What this task involves ::
Write out, word for word, the first line of the data below and every line after it through the one containing "union = set().union(*change_sets)".
>>>
-- pv_equiv track=rewrite | github.com/OmniNode-ai/omnibase_core | src/omnibase_core/merge/geometric_conflict_classifier.py | _are_orthogonal
-- ===== SOURCE A (Python) =====
-- def _are_orthogonal(
--
--     base_value: object,
--     values: list[tuple[str, object]],
-- ) -> bool:
--     """Check if agent changes are non-overlapping (different keys modified)."""
--     if not isinstance(base_value, dict):
--         return False
--
--     changed_key_sets: list[set[str]] = []
--     for _, value in values:
--         if not isinstance(value, dict):
--             return False
--         all_keys = set(base_value.keys()) | set(value.keys())
--         changed = {k for k in all_keys if base_value.get(k) != value.get(k)}
--         changed_key_sets.append(changed)
--
--     # If all agents made zero changes, that is IDENTICAL, not orthogonal.
--     # Empty sets are trivially disjoint, so without this guard the
--     # pairwise check below would incorrectly return True.
--     if all(len(cs) == 0 for cs in changed_key_sets):
--         return False
--
--     # All pairs must have disjoint change sets
--     for i in range(len(changed_key_sets)):
--         for j in range(i + 1, len(changed_key_sets)):
--             if changed_key_sets[i] & changed_key_sets[j]:
--                 return False
--
--     return True
-- ===== SOURCE B (Python) =====
-- def _are_orthogonal(
--     base_value: object,
--     values: list[tuple[str, object]],
-- ) -> bool:
--     """Check if agent changes are non-overlapping (different keys modified)."""
--     if not isinstance(base_value, dict):
--         return False
--
--     change_sets: list[set[str]] = []
--     for _, value in values:
--         if not isinstance(value, dict):
--             return False
--         all_keys = set(base_value.keys()) | set(value.keys())
--         change_sets.append({k for k in all_keys if base_value.get(k) != value.get(k)})
--
--     # Orthogonal iff at least one change and no key is changed by two agents:
--     # the union loses an element exactly when some key is counted twice.
--     total = sum(len(cs) for cs in change_sets)
--     union = set().union(*change_sets)
--     return total > 0 and len(union) == total
-- ===== Notes on version B (the rewrite author's own statement) =====
-- stated objective: alternative
-- what changed: The nested pairwise intersection loop over the change sets is replaced by a single counting invariant: orthogonal iff the total number of changed keys is positive and equals the size of the union of all change sets (no key counted twice).
import Mathlib
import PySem

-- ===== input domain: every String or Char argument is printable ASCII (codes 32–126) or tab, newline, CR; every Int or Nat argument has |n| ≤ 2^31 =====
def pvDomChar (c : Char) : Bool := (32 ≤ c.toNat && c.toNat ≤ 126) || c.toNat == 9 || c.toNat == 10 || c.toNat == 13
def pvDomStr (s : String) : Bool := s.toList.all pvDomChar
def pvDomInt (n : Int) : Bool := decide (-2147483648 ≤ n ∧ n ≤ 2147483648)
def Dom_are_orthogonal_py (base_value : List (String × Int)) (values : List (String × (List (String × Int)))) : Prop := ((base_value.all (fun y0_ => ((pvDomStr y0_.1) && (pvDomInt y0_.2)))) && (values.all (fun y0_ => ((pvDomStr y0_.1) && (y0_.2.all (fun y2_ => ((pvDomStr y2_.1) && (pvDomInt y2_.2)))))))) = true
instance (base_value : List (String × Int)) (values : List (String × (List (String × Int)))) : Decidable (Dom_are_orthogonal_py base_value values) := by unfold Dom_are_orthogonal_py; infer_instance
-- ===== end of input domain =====

-- B replaces A's pairwise disjointness loop by one counting invariant (sum of
-- change-set sizes = size of their union, and positive); the isinstance guards of
-- the Python sources are vacuous under the typed signature.

-- ===== PORT A =====
-- shared first pass of both Pythons: the changed-key set of one agent
def pvChanged (base v : PySem.Dict String Int) : PySem.Set String :=
  let allKeys : PySem.Set String :=
    PySem.Set.union (PySem.Set.ofList base.keys) (PySem.Set.ofList v.keys)
  allKeys.filter (fun k => base.get? k != v.get? k)

-- A's nested 'for i / for j in range(i+1, n)' loop over the change sets
def pvPairwiseOk : List (PySem.Set String) → Bool
  | [] => true
  | c :: rest =>
      (rest.all fun c' => (PySem.Set.inter c c').isEmpty) && pvPairwiseOk rest

def are_orthogonal_py (base_value : List (String × Int)) (values : List (String × (List (String × Int)))) : Bool :=
  let base := PySem.Dict.ofList base_value
  let changed_key_sets : List (PySem.Set String) :=
    values.foldl (fun acc p => acc ++ [pvChanged base (PySem.Dict.ofList p.2)]) []
  if changed_key_sets.all (fun cs => cs.length == 0) then false
  else pvPairwiseOk changed_key_sets

-- ===== PORT B =====
def are_orthogonal_py_alt (base_value : List (String × Int)) (values : List (String × (List (String × Int)))) : Bool :=
  let base := PySem.Dict.ofList base_value
  let change_sets : List (PySem.Set String) :=
    values.map (fun p => pvChanged base (PySem.Dict.ofList p.2))
  let total := (change_sets.map List.length).sum
  let union := change_sets.foldl (fun u cs => PySem.Set.union u cs) PySem.Set.empty
  decide (0 < total) && (union.length == total)

-- ===== PRECONDITION & SPEC =====
def Spec_are_orthogonal_py (base_value : List (String × Int)) (values : List (String × (List (String × Int)))) (out : Bool) : Prop := out = are_orthogonal_py_alt base_value values
instance (base_value : List (String × Int)) (values : List (String × (List (String × Int)))) (out : Bool) : Decidable (Spec_are_orthogonal_py base_value values out) := by unfold Spec_are_orthogonal_py; infer_instance

-- ===== CLAIM (what is proved, stated in full; the proofs are below) =====
def Claim_equal_are_orthogonal_py : Prop := ∀ (base_value : List (String × Int)) (values : List (String × (List (String × Int)))), Dom_are_orthogonal_py base_value values → Spec_are_orthogonal_py base_value values (are_orthogonal_py base_value values)

-- ===== LEMMAS AND PROOFS =====

theorem pvChanged_nodup (base v : PySem.Dict String Int) : (pvChanged base v).Nodup := by
  unfold pvChanged
  exact List.Nodup.filter _
    (PySem.Set.nodup_union _ _ (PySem.Set.nodup_ofList _))

-- length of one union step, for a duplicate-free second argument
theorem pv_len_union (s : List String) (c : List String) (hc : c.Nodup) :
    (PySem.Set.union s c).length
      = s.length + (c.filter (fun y => !(PySem.Set.contains s y))).length := by
  have h : PySem.Set.union s c = s ++ (c.filter (fun y => !(PySem.Set.contains s y))) := by
    have := PySem.Set.update_eq_append_filter s c
    rw [PySem.Set.ofList_eq_self_of_nodup c hc] at this
    exact this
  rw [h, List.length_append]

theorem pv_foldl_union_le (css : List (List String)) (acc : List String)
    (h : ∀ cs ∈ css, cs.Nodup) :
    (css.foldl (fun u cs => PySem.Set.union u cs) acc).length
      ≤ acc.length + (css.map List.length).sum := by
  induction css generalizing acc with
  | nil => simp
  | cons c rest ih =>
      simp only [List.foldl_cons, List.map_cons, List.sum_cons]
      calc (rest.foldl (fun u cs => PySem.Set.union u cs) (PySem.Set.union acc c)).length
          ≤ (PySem.Set.union acc c).length + (rest.map List.length).sum :=
            ih _ (fun cs hm => h cs (List.mem_cons_of_mem _ hm))
        _ ≤ acc.length + c.length + (rest.map List.length).sum := by
            rw [pv_len_union acc c (h c List.mem_cons_self)]
            have := List.length_filter_le (fun y => !(PySem.Set.contains acc y)) c
            omega
        _ = acc.length + (c.length + (rest.map List.length).sum) := by omega

-- the heart: the union has full length iff the sets are pairwise disjoint
-- (and disjoint from the accumulator)
theorem pv_key (css : List (List String)) (acc : List String)
    (h : ∀ cs ∈ css, cs.Nodup) :
    ((css.foldl (fun u cs => PySem.Set.union u cs) acc).length
        = acc.length + (css.map List.length).sum)
      ↔ (pvPairwiseOk css = true ∧ ∀ cs ∈ css, ∀ x ∈ cs, x ∉ acc) := by
  induction css generalizing acc with
  | nil => simp [pvPairwiseOk]
  | cons c rest ih =>
      have hc : c.Nodup := h c List.mem_cons_self
      have hrest : ∀ cs ∈ rest, cs.Nodup := fun cs hm => h cs (List.mem_cons_of_mem _ hm)
      have hlen := pv_len_union acc c hc
      have hfle := List.length_filter_le (fun y => !(PySem.Set.contains acc y)) c
      simp only [List.foldl_cons, List.map_cons, List.sum_cons]
      constructor
      · intro heq
        -- both inequalities in the chain must be equalities
        have hle := pv_foldl_union_le rest (PySem.Set.union acc c) hrest
        have hfull : (c.filter (fun y => !(PySem.Set.contains acc y))).length = c.length := by
          omega
        have hdisj : ∀ x ∈ c, x ∉ acc := by
          have hfa := List.length_filter_eq_length_iff.mp hfull
          intro x hx hmem
          have hb := hfa x hx
          simp at hb
          exact hb hmem
        have heq' : (rest.foldl (fun u cs => PySem.Set.union u cs) (PySem.Set.union acc c)).length
            = (PySem.Set.union acc c).length + (rest.map List.length).sum := by
          omega
        obtain ⟨hpw, hd⟩ := (ih (PySem.Set.union acc c) hrest).mp heq'
        refine ⟨?_, ?_⟩
        · simp only [pvPairwiseOk, Bool.and_eq_true, List.all_eq_true]
          refine ⟨fun c' hm => ?_, hpw⟩
          rw [List.isEmpty_iff]
          have : PySem.Set.inter c c' = c.filter (fun x => PySem.Set.contains c' x) := rfl
          rw [this, List.filter_eq_nil_iff]
          intro x hx hcont
          have hx' : x ∈ c' := (PySem.Set.contains_iff c' x).mp hcont
          exact hd c' hm x hx' ((PySem.Set.mem_union acc c x).mpr (Or.inr hx))
        · intro cs hm x hx hmem
          rcases List.mem_cons.mp hm with rfl | hm'
          · exact hdisj x hx hmem
          · exact hd cs hm' x hx ((PySem.Set.mem_union acc c x).mpr (Or.inl hmem))
      · rintro ⟨hpw, hd⟩
        simp only [pvPairwiseOk, Bool.and_eq_true, List.all_eq_true] at hpw
        obtain ⟨hcd, hpw'⟩ := hpw
        have hdc : ∀ x ∈ c, x ∉ acc := fun x hx => hd c List.mem_cons_self x hx
        have hfull : (c.filter (fun y => !(PySem.Set.contains acc y))).length = c.length := by
          rw [List.length_filter_eq_length_iff]
          intro x hx
          cases hcc : PySem.Set.contains acc x with
          | false => simp
          | true => exact absurd ((PySem.Set.contains_iff acc x).mp hcc) (hdc x hx)
        have hd' : ∀ cs ∈ rest, ∀ x ∈ cs, x ∉ PySem.Set.union acc c := by
          intro cs hm x hx hmem
          rcases (PySem.Set.mem_union acc c x).mp hmem with h1 | h1
          · exact hd cs (List.mem_cons_of_mem _ hm) x hx h1
          · have := hcd cs hm
            rw [List.isEmpty_iff] at this
            have : PySem.Set.inter c cs = [] := this
            have h2 : PySem.Set.inter c cs = c.filter (fun y => PySem.Set.contains cs y) := rfl
            rw [h2, List.filter_eq_nil_iff] at this
            exact this x h1 ((PySem.Set.contains_iff cs x).mpr hx)
        have := (ih (PySem.Set.union acc c) hrest).mpr ⟨hpw', hd'⟩
        omega

theorem pv_total_zero (css : List (List String)) :
    (css.all (fun cs => cs.length == 0) = true) ↔ (css.map List.length).sum = 0 := by
  simp [List.all_eq_true, List.sum_eq_zero_iff]

-- ===== VERDICT (by name: the statement is the Claim_ definition above) =====
theorem are_orthogonal_py_spec : Claim_equal_are_orthogonal_py := by
  intro base_value values _
  unfold Spec_are_orthogonal_py
  simp only [are_orthogonal_py, are_orthogonal_py_alt,
    PySem.List.foldl_append_singleton_eq_map, List.nil_append]
  set base := PySem.Dict.ofList base_value with hbase
  set css := values.map (fun p => pvChanged base (PySem.Dict.ofList p.2)) with hcss
  have hnd : ∀ cs ∈ css, cs.Nodup := by
    intro cs hm
    rw [hcss] at hm
    obtain ⟨p, _, rfl⟩ := List.mem_map.mp hm
    exact pvChanged_nodup _ _
  by_cases hall : css.all (fun cs => cs.length == 0) = true
  · have h0 : (css.map List.length).sum = 0 := (pv_total_zero css).mp hall
    simp [hall, h0]
  · have h0 : (css.map List.length).sum ≠ 0 := fun h => hall ((pv_total_zero css).mpr h)
    have hpos : 0 < (css.map List.length).sum := Nat.pos_of_ne_zero h0
    rw [if_neg hall]
    have hkey := pv_key css [] hnd
    simp only [List.length_nil, Nat.zero_add, List.not_mem_nil, not_false_iff,
      imp_true_iff, and_true] at hkey
    have hB : ((css.foldl (fun u cs => PySem.Set.union u cs) PySem.Set.empty).length
        == (css.map List.length).sum) = pvPairwiseOk css := by
      by_cases hpw : pvPairwiseOk css = true
      · rw [hpw, beq_iff_eq]
        exact hkey.mpr hpw
      · rw [Bool.eq_false_iff.mpr hpw]
        rw [beq_eq_false_iff_ne]
        intro heq
        exact hpw (hkey.mp heq)
    rw [hB]
    simp [hpos]
-- pv_equiv track=rewrite | github.com/Lewis0770/reorganization | mace/utils/property_extractor.py | _categorize_property
-- ===== SOURCE A (Python) =====
-- def _categorize_property(prop_name: str) -> str:
--     """Categorize a property based on its name."""
--     if any(x in prop_name.lower() for x in ['primitive_a', 'primitive_b', 'primitive_c', 'primitive_alpha', 'primitive_beta', 'primitive_gamma']):
--         return 'lattice'
--     elif any(x in prop_name.lower() for x in ['cell', 'volume', 'density', 'atomic', 'position']):
--         return 'structural'
--     elif any(x in prop_name.lower() for x in ['band_gap', 'energy', 'gap', 'electronic']):
--         return 'electronic'
--     elif any(x in prop_name.lower() for x in ['mulliken', 'overlap', 'charge', 'population']):
--         return 'population_analysis'
--     elif any(x in prop_name.lower() for x in ['optimization', 'gradient', 'converged', 'cycles']):
--         return 'optimization'
--     elif any(x in prop_name.lower() for x in ['space_group', 'crystal_system', 'centering']):
--         return 'crystallographic'
--     elif any(x in prop_name.lower() for x in ['cpu_time', 'scf_cycles', 'memory', 'fermi_energy']):
--         return 'computational'
--     elif any(x in prop_name.lower() for x in ['band_', 'total_kpoints', 'total_bands', 'vbm_', 'cbm_', 'has_band_structure']):
--         return 'band_structure'
--     elif any(x in prop_name.lower() for x in ['dos_', 'doss_', 'has_dos']):
--         return 'density_of_states'
--     elif any(x in prop_name.lower() for x in ['electronic_classification', 'classification_', 'insulator_type', 'semiconductor_type', 'magnetic_', 'conductivity_type']):
--         return 'electronic_classification'
--     elif any(x in prop_name.lower() for x in ['freq', 'vibrational', 'thermodynamic', 'entropy', 'heat_capacity', 'zero_point', 'gibbs', 'thermal_energy', 'force_constant']):
--         return 'frequency'
--     else:
--         return 'other'
-- ===== SOURCE B (Python) =====
-- # Text-scan categorizer: instead of testing each category's keywords with `in`,
-- # scan the lowered name position by position, match keywords anchored at each
-- # position, and keep the hit with the smallest priority (= position in the
-- # flattened keyword table, which encodes A's branch order).
-- _KEYWORDS = [
--     ('primitive_a', 'lattice'), ('primitive_b', 'lattice'), ('primitive_c', 'lattice'),
--     ('primitive_alpha', 'lattice'), ('primitive_beta', 'lattice'), ('primitive_gamma', 'lattice'),
--     ('cell', 'structural'), ('volume', 'structural'), ('density', 'structural'),
--     ('atomic', 'structural'), ('position', 'structural'),
--     ('band_gap', 'electronic'), ('energy', 'electronic'), ('gap', 'electronic'), ('electronic', 'electronic'),
--     ('mulliken', 'population_analysis'), ('overlap', 'population_analysis'),
--     ('charge', 'population_analysis'), ('population', 'population_analysis'),
--     ('optimization', 'optimization'), ('gradient', 'optimization'),
--     ('converged', 'optimization'), ('cycles', 'optimization'),
--     ('space_group', 'crystallographic'), ('crystal_system', 'crystallographic'), ('centering', 'crystallographic'),
--     ('cpu_time', 'computational'), ('scf_cycles', 'computational'),
--     ('memory', 'computational'), ('fermi_energy', 'computational'),
--     ('band_', 'band_structure'), ('total_kpoints', 'band_structure'), ('total_bands', 'band_structure'),
--     ('vbm_', 'band_structure'), ('cbm_', 'band_structure'), ('has_band_structure', 'band_structure'),
--     ('dos_', 'density_of_states'), ('doss_', 'density_of_states'), ('has_dos', 'density_of_states'),
--     ('electronic_classification', 'electronic_classification'), ('classification_', 'electronic_classification'),
--     ('insulator_type', 'electronic_classification'), ('semiconductor_type', 'electronic_classification'),
--     ('magnetic_', 'electronic_classification'), ('conductivity_type', 'electronic_classification'),
--     ('freq', 'frequency'), ('vibrational', 'frequency'), ('thermodynamic', 'frequency'),
--     ('entropy', 'frequency'), ('heat_capacity', 'frequency'), ('zero_point', 'frequency'),
--     ('gibbs', 'frequency'), ('thermal_energy', 'frequency'), ('force_constant', 'frequency'),
-- ]
--
--
-- # index: first character -> the (priority, keyword, category) triples starting with it
-- _BY_FIRST = {}
-- for _prio, (_kw, _cat) in enumerate(_KEYWORDS):
--     _BY_FIRST.setdefault(_kw[0], []).append((_prio, _kw, _cat))
--
--
-- def _categorize_property(prop_name: str) -> str:
--     name = prop_name.lower()
--     best = len(_KEYWORDS)
--     for i in range(len(name)):
--         for prio, kw, _cat in _BY_FIRST.get(name[i], ()):
--             if prio < best and name.startswith(kw, i):
--                 best = prio
--     return _KEYWORDS[best][1] if best < len(_KEYWORDS) else 'other'
-- ===== Notes on version B (the rewrite author's own statement) =====
-- stated objective: alternative
-- what changed: Replaces A's per-category substring-membership chain by a multi-pattern text scan: the lowered name is traversed position by position, keywords from a first-character bucket index over a flattened priority-ordered table are matched anchored at that position (startswith), and the minimum-priority hit's category is returned ('other' if none).
import Mathlib
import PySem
<<<
Solution for this task ::
-- pv_equiv track=rewrite | github.com/OmniNode-ai/omnibase_core | src/omnibase_core/merge/geometric_conflict_classifier.py | _are_orthogonal
-- ===== SOURCE A (Python) =====
-- def _are_orthogonal(
--
--     base_value: object,
--     values: list[tuple[str, object]],
-- ) -> bool:
--     """Check if agent changes are non-overlapping (different keys modified)."""
--     if not isinstance(base_value, dict):
--         return False
--
--     changed_key_sets: list[set[str]] = []
--     for _, value in values:
--         if not isinstance(value, dict):
--             return False
--         all_keys = set(base_value.keys()) | set(value.keys())
--         changed = {k for k in all_keys if base_value.get(k) != value.get(k)}
--         changed_key_sets.append(changed)
--
--     # If all agents made zero changes, that is IDENTICAL, not orthogonal.
--     # Empty sets are trivially disjoint, so without this guard the
--     # pairwise check below would incorrectly return True.
--     if all(len(cs) == 0 for cs in changed_key_sets):
--         return False
--
--     # All pairs must have disjoint change sets
--     for i in range(len(changed_key_sets)):
--         for j in range(i + 1, len(changed_key_sets)):
--             if changed_key_sets[i] & changed_key_sets[j]:
--                 return False
--
--     return True
-- ===== SOURCE B (Python) =====
-- def _are_orthogonal(
--     base_value: object,
--     values: list[tuple[str, object]],
-- ) -> bool:
--     """Check if agent changes are non-overlapping (different keys modified)."""
--     if not isinstance(base_value, dict):
--         return False
--
--     change_sets: list[set[str]] = []
--     for _, value in values:
--         if not isinstance(value, dict):
--             return False
--         all_keys = set(base_value.keys()) | set(value.keys())
--         change_sets.append({k for k in all_keys if base_value.get(k) != value.get(k)})
--
--     # Orthogonal iff at least one change and no key is changed by two agents:
--     # the union loses an element exactly when some key is counted twice.
--     total = sum(len(cs) for cs in change_sets)
--     union = set().union(*change_sets)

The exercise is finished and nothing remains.